Stored items:
****
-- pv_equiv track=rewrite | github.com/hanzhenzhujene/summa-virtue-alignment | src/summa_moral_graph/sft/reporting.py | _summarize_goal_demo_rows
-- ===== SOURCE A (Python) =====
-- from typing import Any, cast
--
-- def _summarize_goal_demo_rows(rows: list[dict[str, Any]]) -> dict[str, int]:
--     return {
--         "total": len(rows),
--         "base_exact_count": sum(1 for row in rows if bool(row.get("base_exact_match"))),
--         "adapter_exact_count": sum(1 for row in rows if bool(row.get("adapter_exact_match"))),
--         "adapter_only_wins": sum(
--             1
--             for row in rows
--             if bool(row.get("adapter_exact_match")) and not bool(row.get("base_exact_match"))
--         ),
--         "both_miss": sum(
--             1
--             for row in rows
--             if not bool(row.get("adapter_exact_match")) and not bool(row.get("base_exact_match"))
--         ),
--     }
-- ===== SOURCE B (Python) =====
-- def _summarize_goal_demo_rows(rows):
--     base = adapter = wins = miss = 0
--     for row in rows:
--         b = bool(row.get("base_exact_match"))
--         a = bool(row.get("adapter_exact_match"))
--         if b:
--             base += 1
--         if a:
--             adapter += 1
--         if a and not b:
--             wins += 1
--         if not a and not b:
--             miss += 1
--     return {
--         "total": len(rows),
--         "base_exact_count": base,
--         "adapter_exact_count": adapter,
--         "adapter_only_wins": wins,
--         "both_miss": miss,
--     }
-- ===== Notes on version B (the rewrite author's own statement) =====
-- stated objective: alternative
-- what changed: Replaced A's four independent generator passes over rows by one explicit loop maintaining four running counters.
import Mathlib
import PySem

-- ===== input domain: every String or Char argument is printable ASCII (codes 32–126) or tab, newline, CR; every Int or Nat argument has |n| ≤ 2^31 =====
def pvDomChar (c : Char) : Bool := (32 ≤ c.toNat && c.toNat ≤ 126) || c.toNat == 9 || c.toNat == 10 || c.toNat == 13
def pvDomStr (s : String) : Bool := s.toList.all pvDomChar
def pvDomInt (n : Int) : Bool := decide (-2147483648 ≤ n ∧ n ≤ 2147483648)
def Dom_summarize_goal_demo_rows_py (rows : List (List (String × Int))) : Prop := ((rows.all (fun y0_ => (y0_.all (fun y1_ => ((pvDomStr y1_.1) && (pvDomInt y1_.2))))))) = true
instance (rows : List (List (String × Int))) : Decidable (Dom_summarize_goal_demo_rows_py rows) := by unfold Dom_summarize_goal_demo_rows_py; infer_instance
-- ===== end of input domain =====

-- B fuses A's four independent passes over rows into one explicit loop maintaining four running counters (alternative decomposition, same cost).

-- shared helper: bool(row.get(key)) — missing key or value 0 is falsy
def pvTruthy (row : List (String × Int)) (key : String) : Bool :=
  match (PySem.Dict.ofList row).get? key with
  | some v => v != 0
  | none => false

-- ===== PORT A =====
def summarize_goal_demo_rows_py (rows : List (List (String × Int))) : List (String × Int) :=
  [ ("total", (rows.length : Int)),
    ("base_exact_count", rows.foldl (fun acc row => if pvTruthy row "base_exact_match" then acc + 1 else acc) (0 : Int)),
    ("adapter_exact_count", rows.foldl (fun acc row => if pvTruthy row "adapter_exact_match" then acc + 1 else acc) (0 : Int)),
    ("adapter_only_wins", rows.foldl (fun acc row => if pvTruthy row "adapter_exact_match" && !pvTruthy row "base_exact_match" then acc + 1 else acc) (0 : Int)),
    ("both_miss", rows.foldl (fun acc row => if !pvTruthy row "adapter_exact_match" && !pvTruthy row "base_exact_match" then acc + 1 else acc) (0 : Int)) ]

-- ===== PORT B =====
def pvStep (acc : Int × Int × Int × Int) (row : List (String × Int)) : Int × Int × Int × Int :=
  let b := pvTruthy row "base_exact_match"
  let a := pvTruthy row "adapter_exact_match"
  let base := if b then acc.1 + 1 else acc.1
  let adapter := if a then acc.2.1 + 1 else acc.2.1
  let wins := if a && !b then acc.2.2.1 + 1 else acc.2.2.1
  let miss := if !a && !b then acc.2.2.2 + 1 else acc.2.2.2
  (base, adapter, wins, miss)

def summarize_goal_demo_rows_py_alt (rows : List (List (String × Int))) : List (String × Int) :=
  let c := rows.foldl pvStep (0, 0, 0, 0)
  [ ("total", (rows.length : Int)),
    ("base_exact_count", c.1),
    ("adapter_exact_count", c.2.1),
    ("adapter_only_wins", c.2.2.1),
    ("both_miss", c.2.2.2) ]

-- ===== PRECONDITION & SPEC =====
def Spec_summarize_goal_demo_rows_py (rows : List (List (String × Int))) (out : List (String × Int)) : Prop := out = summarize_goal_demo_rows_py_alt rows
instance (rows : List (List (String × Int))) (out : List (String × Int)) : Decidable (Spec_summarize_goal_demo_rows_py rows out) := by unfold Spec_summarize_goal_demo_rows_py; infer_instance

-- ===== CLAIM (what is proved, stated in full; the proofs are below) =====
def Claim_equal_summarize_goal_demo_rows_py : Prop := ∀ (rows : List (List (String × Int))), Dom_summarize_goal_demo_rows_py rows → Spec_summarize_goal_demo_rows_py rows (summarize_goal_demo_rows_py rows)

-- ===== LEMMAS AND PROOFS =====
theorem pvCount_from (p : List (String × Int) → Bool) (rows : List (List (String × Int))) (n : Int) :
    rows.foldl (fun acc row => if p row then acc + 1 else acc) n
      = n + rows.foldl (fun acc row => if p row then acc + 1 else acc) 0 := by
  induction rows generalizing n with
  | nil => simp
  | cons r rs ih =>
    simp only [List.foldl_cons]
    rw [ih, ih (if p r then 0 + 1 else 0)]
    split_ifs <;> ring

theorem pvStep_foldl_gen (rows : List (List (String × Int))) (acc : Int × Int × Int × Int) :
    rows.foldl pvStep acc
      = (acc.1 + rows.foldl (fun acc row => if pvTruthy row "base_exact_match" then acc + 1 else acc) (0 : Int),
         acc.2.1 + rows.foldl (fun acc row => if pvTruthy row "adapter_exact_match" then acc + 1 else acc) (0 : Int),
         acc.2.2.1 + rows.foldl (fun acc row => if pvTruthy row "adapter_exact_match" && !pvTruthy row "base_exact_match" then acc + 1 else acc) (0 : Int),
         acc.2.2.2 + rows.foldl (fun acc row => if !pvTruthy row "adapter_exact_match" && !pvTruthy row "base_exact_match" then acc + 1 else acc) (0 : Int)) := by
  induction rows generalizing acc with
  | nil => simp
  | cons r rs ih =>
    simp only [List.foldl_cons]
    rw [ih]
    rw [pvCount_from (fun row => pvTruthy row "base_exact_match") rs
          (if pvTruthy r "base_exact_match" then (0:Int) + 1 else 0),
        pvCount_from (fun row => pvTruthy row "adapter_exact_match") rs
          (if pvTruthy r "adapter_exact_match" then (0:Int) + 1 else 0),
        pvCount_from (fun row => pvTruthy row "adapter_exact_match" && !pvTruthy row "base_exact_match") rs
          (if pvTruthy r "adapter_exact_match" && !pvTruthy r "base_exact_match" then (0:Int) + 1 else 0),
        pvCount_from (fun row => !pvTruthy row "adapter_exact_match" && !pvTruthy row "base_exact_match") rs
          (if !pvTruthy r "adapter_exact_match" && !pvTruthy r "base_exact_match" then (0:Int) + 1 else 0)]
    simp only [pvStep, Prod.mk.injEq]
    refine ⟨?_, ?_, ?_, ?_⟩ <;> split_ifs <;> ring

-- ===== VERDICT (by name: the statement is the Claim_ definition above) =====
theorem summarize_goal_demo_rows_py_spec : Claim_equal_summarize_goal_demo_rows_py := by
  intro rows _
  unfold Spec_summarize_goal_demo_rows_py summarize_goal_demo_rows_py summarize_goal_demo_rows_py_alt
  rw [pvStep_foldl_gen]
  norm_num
****
Work to be completed:
Take the lines from the top of the data through the one that contains "def pvDomChar (c" and copy them exactly, leaving out every line after it.

Result of this task:
-- pv_equiv track=rewrite | github.com/hanzhenzhujene/summa-virtue-alignment | src/summa_moral_graph/sft/reporting.py | _summarize_goal_demo_rows
-- ===== SOURCE A (Python) =====
-- from typing import Any, cast
--
-- def _summarize_goal_demo_rows(rows: list[dict[str, Any]]) -> dict[str, int]:
--     return {
--         "total": len(rows),
--         "base_exact_count": sum(1 for row in rows if bool(row.get("base_exact_match"))),
--         "adapter_exact_count": sum(1 for row in rows if bool(row.get("adapter_exact_match"))),
--         "adapter_only_wins": sum(
--             1
--             for row in rows
--             if bool(row.get("adapter_exact_match")) and not bool(row.get("base_exact_match"))
--         ),
--         "both_miss": sum(
--             1
--             for row in rows
--             if not bool(row.get("adapter_exact_match")) and not bool(row.get("base_exact_match"))
--         ),
--     }
-- ===== SOURCE B (Python) =====
-- def _summarize_goal_demo_rows(rows):
--     base = adapter = wins = miss = 0
--     for row in rows:
--         b = bool(row.get("base_exact_match"))
--         a = bool(row.get("adapter_exact_match"))
--         if b:
--             base += 1
--         if a:
--             adapter += 1
--         if a and not b:
--             wins += 1
--         if not a and not b:
--             miss += 1
--     return {
--         "total": len(rows),
--         "base_exact_count": base,
--         "adapter_exact_count": adapter,
--         "adapter_only_wins": wins,
--         "both_miss": miss,
--     }
-- ===== Notes on version B (the rewrite author's own statement) =====
-- stated objective: alternative
-- what changed: Replaced A's four independent generator passes over rows by one explicit loop maintaining four running counters.
import Mathlib
import PySem

-- ===== input domain: every String or Char argument is printable ASCII (codes 32–126) or tab, newline, CR; every Int or Nat argument has |n| ≤ 2^31 =====
def pvDomChar (c : Char) : Bool := (32 ≤ c.toNat && c.toNat ≤ 126) || c.toNat == 9 || c.toNat == 10 || c.toNat == 13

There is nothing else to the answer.